Bitcoin is a very different from other financial products. For the most part government issued currencies follow certain rules, respond to changes in policy and macroeconomic data. Bitcoin on the other hand, is not only decentralized but it is also not regulated by a government or central bank – which therein lies its appeal. Some traders or buyers of bitcoin believe that the cryptocurrency may is safer as its price can’t be manipulated by a certain group of people – it be a bank or a government.
The truth is that there is an inherent risk to your capital no matter what the instrument – even the go-to safe haven since the beginning of time – Gold, can wildly fluctuate depending on the market conditions.
What is true, is the fact that bitcoin is the new kid on the block – it seems exciting to many and with its recent moon-shot like jump in price, it has become a lot more appealing to a lot more people. So let’s take a look at some of the most popular ways to trade bitcoin.
CFDs is a very popular way to trade bitcoin, because this type of financial instrument allows you to trade on Bitcoin’s price movement, the way you would like – by either buying and keeping CFD bitcoin until the price goes up substantially or by buying it and trading it in a short period of time – without the need of buying the actual bitcoin. Because the problem with owning something is that when the time come to sell that something, you have to find someone to buy from you at the price you want. That isn’t the case with CFD’s.

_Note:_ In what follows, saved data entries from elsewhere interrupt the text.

-- pv_equiv track=rewrite | github.com/eliyetres/lt2316-ht19-a2 | bert_model.py | create_segment_masks
-- ===== SOURCE A (Python) =====
-- def create_segment_masks(preprocessed_train_data, max_sent_len):
--     segment_masks = []
--     for sent in preprocessed_train_data:
--         sent_id = 0
--         sent_mask = []
--         for token in sent:
--             # append sent_id first, then check for SEP token
--             sent_mask.append(sent_id)
--             # when SEP token found, switch sent_id to 1, since new sentence is starting now
--             if token == '[SEP]':
--                 sent_id = 1
--         while len(sent_mask) < max_sent_len:
--             sent_mask.append(0)
--         segment_masks.append(sent_mask)
--     return segment_masks
-- ===== SOURCE B (Python) =====
-- def create_segment_masks(preprocessed_train_data, max_sent_len):
--     out = []
--     for sent in preprocessed_train_data:
--         if '[SEP]' in sent:
--             pos = sent.index('[SEP]')
--             mask = [0] * (pos + 1) + [1] * (len(sent) - pos - 1)
--         else:
--             mask = [0] * len(sent)
--         pad = max_sent_len - len(sent)
--         if pad > 0:
--             mask += [0] * pad
--         out.append(mask)
--     return out
-- ===== Notes on version B (the rewrite author's own statement) =====
-- stated objective: simpler
-- what changed: Replaces the stateful per-token flag loop by finding the first '[SEP]' position once and constructing each mask directly from list multiplication, with padding computed as a single arithmetic difference instead of a while loop.
import Mathlib
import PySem

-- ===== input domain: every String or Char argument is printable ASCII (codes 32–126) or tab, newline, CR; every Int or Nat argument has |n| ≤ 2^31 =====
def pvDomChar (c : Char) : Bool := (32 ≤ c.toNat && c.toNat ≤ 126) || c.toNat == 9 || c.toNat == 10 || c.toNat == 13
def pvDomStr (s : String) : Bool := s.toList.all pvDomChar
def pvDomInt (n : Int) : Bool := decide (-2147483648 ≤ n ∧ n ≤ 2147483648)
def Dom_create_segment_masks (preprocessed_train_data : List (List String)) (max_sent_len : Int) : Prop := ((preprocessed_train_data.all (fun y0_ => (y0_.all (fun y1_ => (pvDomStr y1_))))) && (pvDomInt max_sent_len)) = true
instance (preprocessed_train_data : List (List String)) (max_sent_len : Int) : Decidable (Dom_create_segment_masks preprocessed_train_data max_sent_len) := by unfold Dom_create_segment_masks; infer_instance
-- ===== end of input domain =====

-- B replaces A's stateful per-token flag loop by locating the first '[SEP]' once and building each
-- mask from list replication, with the padding computed arithmetically instead of a while loop (simpler).

-- ===== PORT A =====
-- the body of A's inner per-token loop, step for step
def stepA (st : Int × List Int) (token : String) : Int × List Int :=
  let st' := (st.1, st.2 ++ [st.1])
  if token == "[SEP]" then (1, st'.2) else st'

-- the `while len(sent_mask) < max_sent_len: sent_mask.append(0)` loop, step for step
def padWhileA (mask : List Int) (max_sent_len : Int) : List Int :=
  if h : (mask.length : Int) < max_sent_len then padWhileA (mask ++ [0]) max_sent_len else mask
termination_by (max_sent_len - mask.length).toNat
decreasing_by simp only [List.length_append, List.length_cons, List.length_nil]; omega

def create_segment_masks (preprocessed_train_data : List (List String)) (max_sent_len : Int) : List (List Int) :=
  preprocessed_train_data.foldl (fun segment_masks sent =>
    let st := sent.foldl stepA ((0 : Int), ([] : List Int))
    segment_masks ++ [padWhileA st.2 max_sent_len]) []

-- ===== PORT B =====
def maskB (sent : List String) : List Int :=
  match PySem.List.index? sent "[SEP]" with
  | some pos => List.replicate (pos + 1) 0 ++ List.replicate (sent.length - pos - 1) 1
  | none => List.replicate sent.length 0

def create_segment_masks_alt (preprocessed_train_data : List (List String)) (max_sent_len : Int) : List (List Int) :=
  preprocessed_train_data.map (fun sent =>
    let mask := maskB sent
    let pad := max_sent_len - sent.length
    if pad > 0 then mask ++ List.replicate pad.toNat 0 else mask)

-- ===== PRECONDITION & SPEC =====
def Spec_create_segment_masks (preprocessed_train_data : List (List String)) (max_sent_len : Int) (out : List (List Int)) : Prop := out = create_segment_masks_alt preprocessed_train_data max_sent_len
instance (preprocessed_train_data : List (List String)) (max_sent_len : Int) (out : List (List Int)) : Decidable (Spec_create_segment_masks preprocessed_train_data max_sent_len out) := by unfold Spec_create_segment_masks; infer_instance

-- ===== CLAIM (what is proved, stated in full; the proofs are below) =====
def Claim_equal_create_segment_masks : Prop := ∀ (preprocessed_train_data : List (List String)) (max_sent_len : Int), Dom_create_segment_masks preprocessed_train_data max_sent_len → Spec_create_segment_masks preprocessed_train_data max_sent_len (create_segment_masks preprocessed_train_data max_sent_len)

-- ===== LEMMAS AND PROOFS =====

-- the suffix generated by A's inner flag loop starting from sent_id = sid
def genA (sid : Int) (sent : List String) : List Int :=
  match sent with
  | [] => []
  | t :: ts => sid :: genA (if t == "[SEP]" then 1 else sid) ts

theorem innerA_eq (sent : List String) : ∀ (sid : Int) (acc : List Int),
    (sent.foldl stepA (sid, acc)).2 = acc ++ genA sid sent := by
  induction sent with
  | nil => intro sid acc; simp [genA]
  | cons t ts ih =>
    intro sid acc
    by_cases h : t = "[SEP]"
    · rw [List.foldl_cons, show stepA (sid, acc) t = (1, acc ++ [sid]) by simp [stepA, h], ih]
      simp [genA, h]
    · rw [List.foldl_cons, show stepA (sid, acc) t = (sid, acc ++ [sid]) by simp [stepA, h], ih]
      simp [genA, h]

theorem genA_one (sent : List String) : genA 1 sent = List.replicate sent.length 1 := by
  induction sent with
  | nil => rfl
  | cons t ts ih => simp [genA, ih, List.replicate_succ]

theorem genA_length (sid : Int) (sent : List String) : (genA sid sent).length = sent.length := by
  induction sent generalizing sid with
  | nil => rfl
  | cons t ts ih => simp [genA, ih]

theorem genA_zero_eq_maskB (sent : List String) : genA 0 sent = maskB sent := by
  induction sent with
  | nil => rfl
  | cons t ts ih =>
    by_cases h : t = "[SEP]"
    · subst h
      simp only [maskB, PySem.List.index?_cons_self]
      simp [genA, genA_one, List.replicate_succ]
    · have hidx := PySem.List.index?_cons_of_ne (xs := ts) (x := t) (v := "[SEP]") h
      have hne : (t == "[SEP]") = false := by simp [h]
      cases hp : PySem.List.index? ts "[SEP]" with
      | none =>
        simp only [maskB, hidx, hp, Option.map_none]
        simp only [PySem.List.index?_eq_idxOf?] at hp
        simp [genA, hne, ih, maskB, hp, List.replicate_succ]
      | some pos =>
        simp only [maskB, hidx, hp, Option.map_some]
        simp only [PySem.List.index?_eq_idxOf?] at hp
        simp [genA, hne, ih, maskB, hp, List.replicate_succ, Nat.succ_sub_succ]

theorem padWhileA_eq (mask : List Int) (max_sent_len : Int) :
    padWhileA mask max_sent_len = mask ++ List.replicate (max_sent_len - mask.length).toNat 0 := by
  fun_induction padWhileA mask max_sent_len with
  | case1 mask h ih =>
    rw [ih]
    have hk : (max_sent_len - mask.length).toNat = (max_sent_len - ((mask.length : Int) + 1)).toNat + 1 := by
      omega
    simp only [List.length_append, List.length_cons, List.length_nil, Nat.zero_add, Nat.cast_add,
      Nat.cast_one, hk, List.replicate_succ, List.append_assoc, List.cons_append, List.nil_append]
  | case2 mask h =>
    have hz : (max_sent_len - mask.length).toNat = 0 := by omega
    simp [hz]

theorem per_sentence (sent : List String) (max_sent_len : Int) :
    padWhileA (genA 0 sent) max_sent_len =
      (let mask := maskB sent
       let pad := max_sent_len - sent.length
       if pad > 0 then mask ++ List.replicate pad.toNat 0 else mask) := by
  rw [padWhileA_eq, genA_length, genA_zero_eq_maskB]
  show maskB sent ++ List.replicate (max_sent_len - (sent.length : Int)).toNat 0 =
    if max_sent_len - (sent.length : Int) > 0 then
      maskB sent ++ List.replicate (max_sent_len - (sent.length : Int)).toNat 0
    else maskB sent
  split_ifs with h
  · rfl
  · have hz : (max_sent_len - (sent.length : Int)).toNat = 0 := by omega
    simp [hz]

theorem foldl_append_map {α β : Type} (g : α → β) (l : List α) (acc : List β) :
    l.foldl (fun acc x => acc ++ [g x]) acc = acc ++ l.map g := by
  induction l generalizing acc with
  | nil => simp
  | cons x xs ih => simp [ih]

-- ===== VERDICT (by name: the statement is the Claim_ definition above) =====
theorem create_segment_masks_spec : Claim_equal_create_segment_masks := by
  intro data max_sent_len _
  unfold Spec_create_segment_masks create_segment_masks create_segment_masks_alt
  have hbody : ∀ sent : List String,
      padWhileA ((sent.foldl stepA ((0 : Int), ([] : List Int))).2) max_sent_len =
      (let mask := maskB sent
       let pad := max_sent_len - sent.length
       if pad > 0 then mask ++ List.replicate pad.toNat 0 else mask) := by
    intro sent
    rw [innerA_eq, List.nil_append, per_sentence]
  calc data.foldl (fun segment_masks sent =>
        let st := sent.foldl stepA ((0 : Int), ([] : List Int))
        segment_masks ++ [padWhileA st.2 max_sent_len]) []
      = [] ++ data.map (fun sent =>
          padWhileA ((sent.foldl stepA ((0 : Int), ([] : List Int))).2) max_sent_len) :=
        foldl_append_map _ data []
    _ = _ := by simp only [List.nil_append]; exact List.map_congr_left (fun s _ => hbody s)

Another advantage of CFD bitcoin is being able to use various tools to manage risk like stop-loss – which allows you to sell your bitcoin when a certain price is reached when its price is going down. You can also use leverage with CFD bitcoin, allowing you to increase your initial investment – just keep in mind that when using leverage, a smaller price movement will make a larger impact on your investment, it be negative or positive.
To be fair this is more of a method of trading bitcoin, but it can help to know your options right?
On Balance Volume (OBV)
Since bitcoin’s price movement isn’t affected by policy changes or political scandal (I’m looking at you USD), a good way of contextualizing the cryptocurrency’s price is by the volume of “trades” in an out of it. It is possible if the indicator is going down at the time the price of bitcoin is going up, that means that the upward trend isn’t sustainable. If the indicator is up and the price is up, it could possibly indicate that the trend is sustainable.
Intraday strategy is used with a variety of financial products, bitcoin lends itself well to this strategy as it is exceptionally volatile. Of course whenever there is potential for gains, there is also potential for losses, just keep that in mind moving ahead. Intraday trading in simple terms means trades that last for a single trading day. Some investors or traders will purchase a financial instrument and hold on to expecting the price to go up. Like the over-used Warren Buffet quote “Buy Low – Sell High” which was actually attributed to economist and professional investor Benjamin Graham, which Buffet was a “disciple” of. The more you know. Back to our main topic though, intraday traders seek to take advantage of the small fluctuations an instrument experiences throughout the trading day. With bitcoin’s price fluctuating hundreds of dollars within the span of a few days intraday is used by many bitcoin traders.
Trade S/R or Support and Resistance
Support and resistance is a very popular strategy, especially with bitcoin traders, as it is one of the biggest influencers of the cryptocurrency’s price. What is support and resistance you ask? If you look at a price chart of an instrument, simplified to a line you would see a zig-zag type of pattern, every upward point followed by a downward point is support and resistance – the high being support and the low being resistance. Some analysts believe support is when demand is high for an instrument which doesn’t allow it to fall beneath a certain level and inversely resistance is when selling off prevents the instrument from breaking through a certain high price. In theory support and resistance can be used to test or confirm trends, both upward and downward ones.
No matter what strategy you chose, make sure it takes into consideration your risk appetite and that you are using the right risk management tools.